MCMC Sampling and Metropolis–Hastings#

jQMC uses a generalized Metropolis–Hastings algorithm to sample \(\pi(\mathbf{x})\). A proposed move from \(\vec{x}\) to \(\vec{x}'\) is accepted with probability:

\[P(\vec{x}\to\vec{x}') = \min\Bigl[1, \frac{|\Psi_T(\vec{x}')|^2}{|\Psi_T(\vec{x})|^2} \frac{T(\vec{x}'\to\vec{x})}{T(\vec{x}\to\vec{x}')},\Bigr]\]

where \(\Psi_T\) is the trial wave function and \(T\) are transition kernels.
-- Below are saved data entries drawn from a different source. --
-- pv_equiv track=rewrite | github.com/csu-signal/TRACE | mmdemo/features/move/move_classifier.py | remove_non_cga
-- ===== SOURCE A (Python) =====
-- def remove_non_cga(full_data):
--     utt_id = 0
--     while utt_id < (len(full_data)):
--         if full_data[utt_id][-1][1] == [0, 0, 0]:
--             del full_data[utt_id]
--         else:
--             utt_id += 1
--     return full_data
-- ===== SOURCE B (Python) =====
-- def remove_non_cga(full_data):
--     # In-place two-pointer compaction: one forward pass with a write cursor,
--     # then truncate; same list object, same return value as A.
--     w = 0
--     for item in full_data:
--         if item[-1][1] != [0, 0, 0]:
--             full_data[w] = item
--             w += 1
--     del full_data[w:]
--     return full_data
-- ===== Notes on version B (the rewrite author's own statement) =====
-- stated objective: alternative
-- what changed: Replaces the while-loop that repeatedly del-shifts matching entries with a single forward pass using a write cursor that compacts kept items in place and truncates the tail once.
import Mathlib
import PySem

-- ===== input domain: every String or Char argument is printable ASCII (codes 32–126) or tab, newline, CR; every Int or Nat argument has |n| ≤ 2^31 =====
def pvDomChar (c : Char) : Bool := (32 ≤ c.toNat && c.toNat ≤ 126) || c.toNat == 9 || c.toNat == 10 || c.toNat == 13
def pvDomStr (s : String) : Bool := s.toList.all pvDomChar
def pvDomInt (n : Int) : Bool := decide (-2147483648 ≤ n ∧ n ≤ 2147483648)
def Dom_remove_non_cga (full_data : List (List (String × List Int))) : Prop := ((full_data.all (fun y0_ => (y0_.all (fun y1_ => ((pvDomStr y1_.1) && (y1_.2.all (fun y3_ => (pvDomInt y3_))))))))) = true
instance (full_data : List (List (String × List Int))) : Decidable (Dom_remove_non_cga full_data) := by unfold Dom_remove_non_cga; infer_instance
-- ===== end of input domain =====

-- ===== PORT A =====
-- B changes: single write-cursor compaction pass instead of repeated del-and-shift (alternative strategy).
-- Both A and B mutate full_data in place in Python and return the same object; the
-- equivalence proved here is about the return value.
-- last element's second coordinate equals [0,0,0]?  (full_data[utt_id][-1][1] == [0,0,0])
def pvIsNonCga (x : List (String × List Int)) : Bool :=
  ((PySem.List.pyGet? x (-1)).map Prod.snd) == some ([0, 0, 0] : List Int)

-- A: while utt_id < len: if cga-less, del full_data[utt_id] (same index next), else utt_id += 1.
-- Deleting at the scan index and rescanning from it is, on the list value, this recursion.
def remove_non_cga (full_data : List (List (String × List Int))) : List (List (String × List Int)) :=
  match full_data with
  | [] => []
  | x :: xs => if pvIsNonCga x then remove_non_cga xs else x :: remove_non_cga xs

-- ===== PORT B =====
-- B: one forward fold; a kept item is written at the cursor (appended to the compacted prefix).
def remove_non_cga_alt (full_data : List (List (String × List Int))) : List (List (String × List Int)) :=
  full_data.foldl (fun acc item => if !(pvIsNonCga item) then acc ++ [item] else acc) []

-- ===== PRECONDITION & SPEC =====
-- Pre_ excludes inputs containing an empty inner list: there full_data[utt_id][-1] raises
-- IndexError in A (and in B alike).
def Pre_remove_non_cga (full_data : List (List (String × List Int))) : Prop :=
  ∀ x ∈ full_data, x ≠ []
instance (full_data : List (List (String × List Int))) : Decidable (Pre_remove_non_cga full_data) := by
  unfold Pre_remove_non_cga; infer_instance
def pvWitness_remove_non_cga : (List (List (String × List Int))) :=
  [[("a", [0, 0, 0])], [("b", [1, 2, 3])]]
def Spec_remove_non_cga (full_data : List (List (String × List Int))) (out : List (List (String × List Int))) : Prop := out = remove_non_cga_alt full_data
instance (full_data : List (List (String × List Int))) (out : List (List (String × List Int))) : Decidable (Spec_remove_non_cga full_data out) := by unfold Spec_remove_non_cga; infer_instance

-- ===== CLAIM (what is proved, stated in full; the proofs are below) =====
def Claim_equal_remove_non_cga : Prop := ∀ (full_data : List (List (String × List Int))), Dom_remove_non_cga full_data → Pre_remove_non_cga full_data → Spec_remove_non_cga full_data (remove_non_cga full_data)

-- ===== LEMMAS AND PROOFS =====
theorem alt_foldl_acc (l : List (List (String × List Int)))
    (acc : List (List (String × List Int))) :
    l.foldl (fun acc item => if !(pvIsNonCga item) then acc ++ [item] else acc) acc
      = acc ++ l.foldl (fun acc item => if !(pvIsNonCga item) then acc ++ [item] else acc) [] := by
  induction l generalizing acc with
  | nil => simp
  | cons x xs ih =>
    simp only [List.foldl_cons]
    by_cases h : pvIsNonCga x
    · rw [if_neg (by simp [h]), if_neg (by simp [h])]; exact ih acc
    · rw [if_pos (by simp [h]), if_pos (by simp [h]), ih (acc ++ [x]), ih ([] ++ [x])]
      simp

theorem ports_eq (l : List (List (String × List Int))) :
    remove_non_cga l = remove_non_cga_alt l := by
  unfold remove_non_cga_alt
  induction l with
  | nil => simp [remove_non_cga]
  | cons x xs ih =>
    rw [remove_non_cga]
    by_cases h : pvIsNonCga x
    · rw [if_pos h, List.foldl_cons, if_neg (by simp [h]), ih]
    · rw [if_neg h, List.foldl_cons, if_pos (by simp [h]), alt_foldl_acc, ih]
      simp

-- ===== VERDICT (by name: the statement is the Claim_ definition above) =====
theorem remove_non_cga_spec : Claim_equal_remove_non_cga := by
  intro full_data _ _
  exact ports_eq full_data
In the accelerated scheme, a local move for electron \(l\) is proposed with a position-dependent variance:

\[f(\vec{r}_l) = \frac{1}{Z_{I(l)}^2|\vec{r}_l-\vec{R}_{I(l)}|} \frac{1 + Z_{I(l)}^2|\vec{r}_l-\vec{R}_{I(l)}|}{1 + |\vec{r}_l-\vec{R}_{I(l)}|}\]

and

\[r'_{l,\gamma} = r_{l,\gamma} + g_l, \quad g_l\sim\mathcal{N}(0,\,f(\vec{r}_l)\Delta t).\]

The detailed-balance is ensured by Gaussian kernels:

\[T(\vec{x}\to\vec{x}') = \frac{1}{\sqrt{2\pi (f(\vec{r}_l)\Delta t)^2}} \exp\Bigl[-\frac{|\vec{r}'_l-\vec{r}_l|^2}{2 (f(\vec{r}_l)\Delta t)^2}\Bigr]\]

and similarly for \(T(\vec{x}'\to\vec{x})\), giving the ratio:

\[\frac{T(\vec{x}'\to\vec{x})}{T(\vec{x}\to\vec{x}')} = \frac{f(\vec{r}_l)}{f(\vec{r}'_l)} \exp\Bigl[-|\vec{r}_l-\vec{r}'_l|^2 (\frac{1}{2(f(\vec{r}'_l)\Delta t)^2} - \frac{1}{2(f(\vec{r}_l)\Delta t)^2})\Bigr].\]

Reweighting and AS Regularization#

jQMC implements the Attaccalite–Sorella (AS) reweighting to handle divergences near nodal surfaces~\cite{2008ATT}. One samples a guiding distribution \(\Pi_G\) defined by:

\[\Psi_G(\mathbf{x}) = \frac{R^\varepsilon(\mathbf{x})}{R(\mathbf{x})}\Psi_T(\mathbf{x})\]

with

\[R(\mathbf{x}) = (S \sum_{i,j} |G^{-1}_{ij}|^2)^{-\theta_R},\]

where \(G\) is the geminal matrix, \(S=\min_i\sum_j|G_{ij}|^2\), and \(\theta_R=3/8\). Using the Frobenius norm and SVD:

\[\|G^{-1}\|_F^2 = \sum_{k=1}^n \sigma_k^{-2}\]

avoids matrix inversion. The regularization

\[R^\varepsilon(\mathbf{x}) = \max[R(\mathbf{x}),\varepsilon]\]

ensures non-vanishing guiding weights. Observables with weight \(\mathcal{W}=(\Psi_T/\Psi_G)^2\) are estimated as:

\[\frac{\langle O(\mathbf{x})\,\mathcal{W}(\mathbf{x})\rangle_{\Pi_G}}{\langle \mathcal{W}(\mathbf{x})\rangle_{\Pi_G}}.\]

The parameter \(\varepsilon\) is chosen so that the average weight \(\langle\mathcal{W}\rangle\approx0.8\).